Task prompt -
The first line of the data below and every line after it, through the one with "elif data_number not", must be transcribed without change.

Listed entries -
Content starts
-- pv_equiv track=rewrite | github.com/Braxxx1/Python_Files | logger.py | enumerate_2_0
-- ===== SOURCE A (Python) =====
-- def enumerate_2_0(data):
--     data_number = 0
--     data_dict = {}
--     for i in data:
--         if i == "\n":
--             data_number += 1
--         elif data_number not in data_dict:
--             data_dict[data_number] = [i]
--         else:
--             data_dict[data_number].append(i)
--     return data_dict
-- ===== SOURCE B (Python) =====
-- def enumerate_2_0(data):
--     return {i: list(part) for i, part in enumerate(data.split("\n")) if part}
-- ===== Notes on version B (the rewrite author's own statement) =====
-- stated objective: simpler
-- what changed: B delegates the scanning entirely to str.split('\n') and builds the dict with one enumerate-filter comprehension over the parts, instead of A's explicit character loop maintaining a newline counter and a dict with membership tests and per-key insert/append.
import Mathlib
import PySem

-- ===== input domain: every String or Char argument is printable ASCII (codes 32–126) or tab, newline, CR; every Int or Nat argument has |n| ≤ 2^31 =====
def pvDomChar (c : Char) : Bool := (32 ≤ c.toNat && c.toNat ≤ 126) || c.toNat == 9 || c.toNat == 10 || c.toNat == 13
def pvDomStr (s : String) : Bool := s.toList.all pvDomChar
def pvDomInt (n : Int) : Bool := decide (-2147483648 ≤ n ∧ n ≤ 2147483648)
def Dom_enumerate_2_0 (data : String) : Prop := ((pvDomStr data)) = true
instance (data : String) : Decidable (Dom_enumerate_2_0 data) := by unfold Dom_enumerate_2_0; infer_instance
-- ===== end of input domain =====

-- B replaces A's character loop (newline counter + dict membership/insert/append) by
-- str.split("\n") followed by one enumerate-filter comprehension (objective: simpler).

-- ===== PORT A =====
-- one loop step of A: bump the counter on '\n', else insert/append under the current counter
def pvStepA (st : Int × PySem.Dict Int (List String)) (i : Char) : Int × PySem.Dict Int (List String) :=
  if i = '\n' then (st.1 + 1, st.2)
  else if st.2.contains st.1 = false then (st.1, st.2.insert st.1 [String.ofList [i]])
  else (st.1, st.2.modify st.1 [] (fun l => l ++ [String.ofList [i]]))

def enumerate_2_0 (data : String) : List (Int × List String) :=
  (data.toList.foldl pvStepA (0, PySem.Dict.empty)).2.items

-- ===== PORT B =====
-- data.split("\n") with the literal nonempty separator is exactly PySem.Chars.splitOn;
-- the comprehension filters empty parts and turns each kept part into its list of 1-char strings
def enumerate_2_0_alt (data : String) : List (Int × List String) :=
  (PySem.List.enumerate (PySem.Chars.splitOn data.toList ['\n'])).filterMap
    (fun p => if p.2.isEmpty then none
              else some (p.1, p.2.map (fun c => String.ofList [c])))

-- ===== PRECONDITION & SPEC =====
def Spec_enumerate_2_0 (data : String) (out : List (Int × List String)) : Prop := out = enumerate_2_0_alt data
instance (data : String) (out : List (Int × List String)) : Decidable (Spec_enumerate_2_0 data out) := by unfold Spec_enumerate_2_0; infer_instance

-- ===== CLAIM (what is proved, stated in full; the proofs are below) =====
def Claim_equal_enumerate_2_0 : Prop := ∀ (data : String), Dom_enumerate_2_0 data → Spec_enumerate_2_0 data (enumerate_2_0 data)

-- ===== LEMMAS AND PROOFS =====

-- the block list built so far, as in the reviewer's staged reading: used only in the proofs
def pvStepB (blocks : List (List String)) (i : Char) : List (List String) :=
  if i = '\n' then blocks ++ [[]]
  else blocks.dropLast ++ [PySem.List.pyGetD blocks (-1) [] ++ [String.ofList [i]]]

-- the dict A has built after seeing blocks `bs` so far: nonempty blocks keyed by position (from i)
def pvEnc (i : Int) : List (List String) → List (Int × List String)
  | [] => []
  | b :: bs => (if b.isEmpty then [] else [(i, b)]) ++ pvEnc (i + 1) bs

-- splitOn ['\n'] written as a plain structural recursion (cur is the current piece, reversed)
def pvPieces (cur : List Char) : List Char → List (List Char)
  | [] => [cur.reverse]
  | c :: rest => if c = '\n' then cur.reverse :: pvPieces [] rest else pvPieces (c :: cur) rest

-- the blocks that remain to be produced from pending block b and remaining characters
def pvToBlocks (b : List String) : List Char → List (List String)
  | [] => [b]
  | c :: rest => if c = '\n' then b :: pvToBlocks [] rest
                 else pvToBlocks (b ++ [String.ofList [c]]) rest

theorem pv_go_eq (l : List Char) : ∀ (fuel : Nat) (cur : List Char) (acc : List (List Char)),
    l.length ≤ fuel →
    PySem.Chars.splitOn.go ['\n'] fuel l cur acc = acc.reverse ++ pvPieces cur l := by
  induction l with
  | nil =>
    intro fuel cur acc _
    cases fuel <;> simp [PySem.Chars.splitOn.go, pvPieces]
  | cons c rest ih =>
    intro fuel cur acc hf
    cases fuel with
    | zero => simp at hf
    | succ f =>
      simp only [PySem.Chars.splitOn.go, List.isPrefixOf]
      by_cases hc : c = '\n'
      · subst hc
        simp only [beq_self_eq_true, Bool.true_and, if_true, List.length_cons, List.drop_succ_cons]
        simp only [List.length_nil, List.drop_zero]
        rw [ih f [] (cur.reverse :: acc) (by simpa using Nat.lt_succ_iff.mp (by simpa using hf))]
        simp [pvPieces]
      · have : ('\n' == c) = false := by simpa using fun h => hc h.symm
        simp only [this, Bool.false_and]
        rw [ih f (c :: cur) acc (by simpa using Nat.lt_succ_iff.mp (by simpa using hf))]
        simp [pvPieces, hc]

theorem pv_splitOn_eq (cs : List Char) : PySem.Chars.splitOn cs ['\n'] = pvPieces [] cs := by
  unfold PySem.Chars.splitOn
  rw [pv_go_eq cs (cs.length + 1) [] [] (by omega)]
  simp

theorem pv_pieces_toBlocks (cs : List Char) : ∀ (cur : List Char),
    (pvPieces cur cs).map (fun p => p.map (fun c => String.ofList [c]))
      = pvToBlocks (cur.reverse.map (fun c => String.ofList [c])) cs := by
  induction cs with
  | nil => intro cur; simp [pvPieces, pvToBlocks]
  | cons c rest ih =>
    intro cur
    by_cases hc : c = '\n'
    · simp [pvPieces, pvToBlocks, hc, ih]
    · simp [pvPieces, pvToBlocks, hc, ih (c :: cur)]

theorem pv_foldl_toBlocks (cs : List Char) : ∀ (bs : List (List String)) (b : List String),
    cs.foldl pvStepB (bs ++ [b]) = bs ++ pvToBlocks b cs := by
  induction cs with
  | nil => intro bs b; simp [pvToBlocks]
  | cons c rest ih =>
    intro bs b
    by_cases hc : c = '\n'
    · have : pvStepB (bs ++ [b]) c = (bs ++ [b]) ++ [[]] := by simp [pvStepB, hc]
      rw [List.foldl_cons, this, ih (bs ++ [b]) []]
      simp [pvToBlocks, hc]
    · have : pvStepB (bs ++ [b]) c = bs ++ [b ++ [String.ofList [c]]] := by
        simp only [pvStepB, hc, if_false]
        rw [List.dropLast_concat, PySem.List.pyGetD_neg_one_append_singleton]
      rw [List.foldl_cons, this, ih bs (b ++ [String.ofList [c]])]
      simp [pvToBlocks, hc]

theorem pv_filterMap_enc (ps : List (List Char)) : ∀ (i : Int),
    (PySem.List.enumerate ps i).filterMap
        (fun p => if p.2.isEmpty then none
                  else some (p.1, p.2.map (fun c => String.ofList [c])))
      = pvEnc i (ps.map (fun p => p.map (fun c => String.ofList [c]))) := by
  induction ps with
  | nil => intro i; simp [PySem.List.enumerate_nil, pvEnc]
  | cons p ps ih =>
    intro i
    rw [PySem.List.enumerate_cons, List.filterMap_cons]
    by_cases hp : p = []
    · subst hp
      simp only [List.isEmpty_nil, if_true]
      rw [ih (i + 1)]
      simp [pvEnc]
    · have h1 : p.isEmpty = false := by simpa [List.isEmpty_iff] using hp
      simp only [h1, Bool.false_eq_true, if_false]
      rw [ih (i + 1)]
      have h2 : (p.map (fun c => String.ofList [c])).isEmpty = false := by
        simp [hp]
      simp [pvEnc, h2]

theorem pvEnc_append (bs : List (List String)) (b : List String) (i : Int) :
    pvEnc i (bs ++ [b]) = pvEnc i bs ++ (if b.isEmpty then [] else [(i + bs.length, b)]) := by
  induction bs generalizing i with
  | nil => simp [pvEnc]
  | cons x bs ih =>
    simp only [List.cons_append, pvEnc, ih, List.length_cons, List.append_assoc]
    have : i + 1 + (bs.length : Int) = i + ((bs.length : Int) + 1) := by ring
    rw [this]
    push_cast
    ring_nf

theorem pvEnc_key_lt (bs : List (List String)) (i : Int) (p : Int × List String)
    (hp : p ∈ pvEnc i bs) : p.1 < i + bs.length := by
  induction bs generalizing i with
  | nil => simp [pvEnc] at hp
  | cons b bs ih =>
    simp only [pvEnc, List.mem_append] at hp
    rcases hp with h | h
    · split at h
      · simp at h
      · simp at h
        subst h
        simp only [List.length_cons]
        push_cast
        have : (0:Int) ≤ (bs.length : Int) := by positivity
        omega
    · have := ih (i + 1) h
      simp only [List.length_cons]
      push_cast
      omega

theorem pv_contains_enc (l : List (Int × List String)) (n : Int)
    (h : ∀ p ∈ l, p.1 ≠ n) : (PySem.Dict.mk l).contains n = false := by
  simp only [PySem.Dict.contains, List.any_eq_false]
  intro p hp
  simpa using h p hp

theorem pv_get?_last (l : List (Int × List String)) (n : Int) (b : List String)
    (h : ∀ p ∈ l, p.1 ≠ n) : (PySem.Dict.mk (l ++ [(n, b)])).get? n = some b := by
  induction l with
  | nil => simp [PySem.Dict.get?_mk_cons]
  | cons p l ih =>
    rw [List.cons_append, PySem.Dict.get?_mk_cons]
    have hne : p.1 ≠ n := h p (by simp)
    simp only [beq_iff_eq, hne, if_false]
    exact ih (fun q hq => h q (by simp [hq]))

theorem pv_map_keep (l : List (Int × List String)) (n : Int) (v : List String)
    (h : ∀ p ∈ l, p.1 ≠ n) :
    l.map (fun p => if (p.1 == n) = true then (n, v) else p) = l := by
  induction l with
  | nil => rfl
  | cons p l ih =>
    have hne : p.1 ≠ n := h p (by simp)
    rw [List.map_cons, if_neg (by simpa using hne), ih (fun q hq => h q (by simp [hq]))]

-- one step of A, tracked against one step of the block builder, with the invariant state
theorem pv_step (bs : List (List String)) (b : List String) (c : Char) :
    ∃ bs' b', pvStepB (bs ++ [b]) c = bs' ++ [b'] ∧
      pvStepA ((bs.length : Int), PySem.Dict.mk (pvEnc 0 (bs ++ [b]))) c
        = ((bs'.length : Int), PySem.Dict.mk (pvEnc 0 (bs' ++ [b']))) := by
  have hkey : ∀ p ∈ pvEnc 0 bs, p.1 ≠ (bs.length : Int) := by
    intro p hp
    have := pvEnc_key_lt bs 0 p hp
    omega
  by_cases hc : c = '\n'
  · refine ⟨bs ++ [b], [], ?_, ?_⟩
    · simp [pvStepB, hc]
    · simp only [pvStepA, hc, if_true]
      refine Prod.ext ?_ ?_
      · simp
      · apply PySem.Dict.ext
        rw [pvEnc_append (bs ++ [b]) [] 0]
        simp
  · have hB : pvStepB (bs ++ [b]) c = bs ++ [b ++ [String.ofList [c]]] := by
      simp only [pvStepB, hc, if_false]
      rw [List.dropLast_concat, PySem.List.pyGetD_neg_one_append_singleton]
    refine ⟨bs, b ++ [String.ofList [c]], hB, ?_⟩
    simp only [pvStepA, hc, if_false]
    by_cases hb : b = []
    · subst hb
      have henc : pvEnc 0 (bs ++ [([] : List String)]) = pvEnc 0 bs := by
        rw [pvEnc_append]; simp
      have hcont : (PySem.Dict.mk (pvEnc 0 (bs ++ [([] : List String)]))).contains (bs.length : Int) = false := by
        rw [henc]; exact pv_contains_enc _ _ hkey
      simp only [hcont, if_true]
      refine Prod.ext rfl ?_
      apply PySem.Dict.ext
      rw [PySem.Dict.items_insert_of_not_contains _ _ hcont, henc,
        pvEnc_append bs ([] ++ [String.ofList [c]]) 0]
      simp
    · have henc : pvEnc 0 (bs ++ [b]) = pvEnc 0 bs ++ [((bs.length : Int), b)] := by
        rw [pvEnc_append]
        simp [List.isEmpty_iff, hb]
      have hget : (PySem.Dict.mk (pvEnc 0 (bs ++ [b]))).get? (bs.length : Int) = some b := by
        rw [henc]; exact pv_get?_last _ _ _ hkey
      have hcont : (PySem.Dict.mk (pvEnc 0 (bs ++ [b]))).contains (bs.length : Int) = true := by
        rw [PySem.Dict.contains_eq_isSome_get?, hget]; rfl
      simp only [hcont, Bool.true_eq_false, if_false]
      refine Prod.ext rfl ?_
      apply PySem.Dict.ext
      simp only [PySem.Dict.modify]
      rw [PySem.Dict.getD_eq_get?_getD, hget]
      rw [PySem.Dict.items_insert_of_contains _ _ hcont, henc]
      rw [List.map_append, pv_map_keep _ _ _ hkey]
      rw [pvEnc_append bs (b ++ [String.ofList [c]]) 0]
      simp [List.isEmpty_iff]

theorem pv_loop (cs : List Char) : ∀ (bs : List (List String)) (b : List String),
    cs.foldl pvStepA ((bs.length : Int), PySem.Dict.mk (pvEnc 0 (bs ++ [b])))
      = (((cs.foldl pvStepB (bs ++ [b])).length : Int) - 1,
         PySem.Dict.mk (pvEnc 0 (cs.foldl pvStepB (bs ++ [b])))) := by
  induction cs with
  | nil =>
    intro bs b
    simp
  | cons c cs ih =>
    intro bs b
    obtain ⟨bs', b', hB, hA⟩ := pv_step bs b c
    simp only [List.foldl_cons, hA, hB, ih bs' b']

theorem enumerate_2_0_eq (data : String) : enumerate_2_0 data = enumerate_2_0_alt data := by
  unfold enumerate_2_0 enumerate_2_0_alt
  -- A's side equals pvEnc 0 of the block fold
  have h0 : (0 : Int) = (([] : List (List String)).length : Int) := by simp
  have hd : (PySem.Dict.empty : PySem.Dict Int (List String))
      = PySem.Dict.mk (pvEnc 0 ([] ++ [([] : List String)])) := by
    apply PySem.Dict.ext
    simp [PySem.Dict.empty, pvEnc]
  have hA : ((0 : Int), (PySem.Dict.empty : PySem.Dict Int (List String)))
      = ((([] : List (List String)).length : Int), PySem.Dict.mk (pvEnc 0 ([] ++ [([] : List String)]))) := by
    rw [← h0, ← hd]
  rw [hA, pv_loop data.toList [] []]
  -- B's side equals pvEnc 0 of the same block list
  rw [pv_splitOn_eq, pv_filterMap_enc, pv_pieces_toBlocks]
  rw [pv_foldl_toBlocks data.toList [] []]
  simp

-- ===== VERDICT (by name: the statement is the Claim_ definition above) =====
theorem enumerate_2_0_spec : Claim_equal_enumerate_2_0 := by
  intro data _
  exact enumerate_2_0_eq data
Content ends
Task solution -
-- pv_equiv track=rewrite | github.com/Braxxx1/Python_Files | logger.py | enumerate_2_0
-- ===== SOURCE A (Python) =====
-- def enumerate_2_0(data):
--     data_number = 0
--     data_dict = {}
--     for i in data:
--         if i == "\n":
--             data_number += 1
--         elif data_number not in data_dict:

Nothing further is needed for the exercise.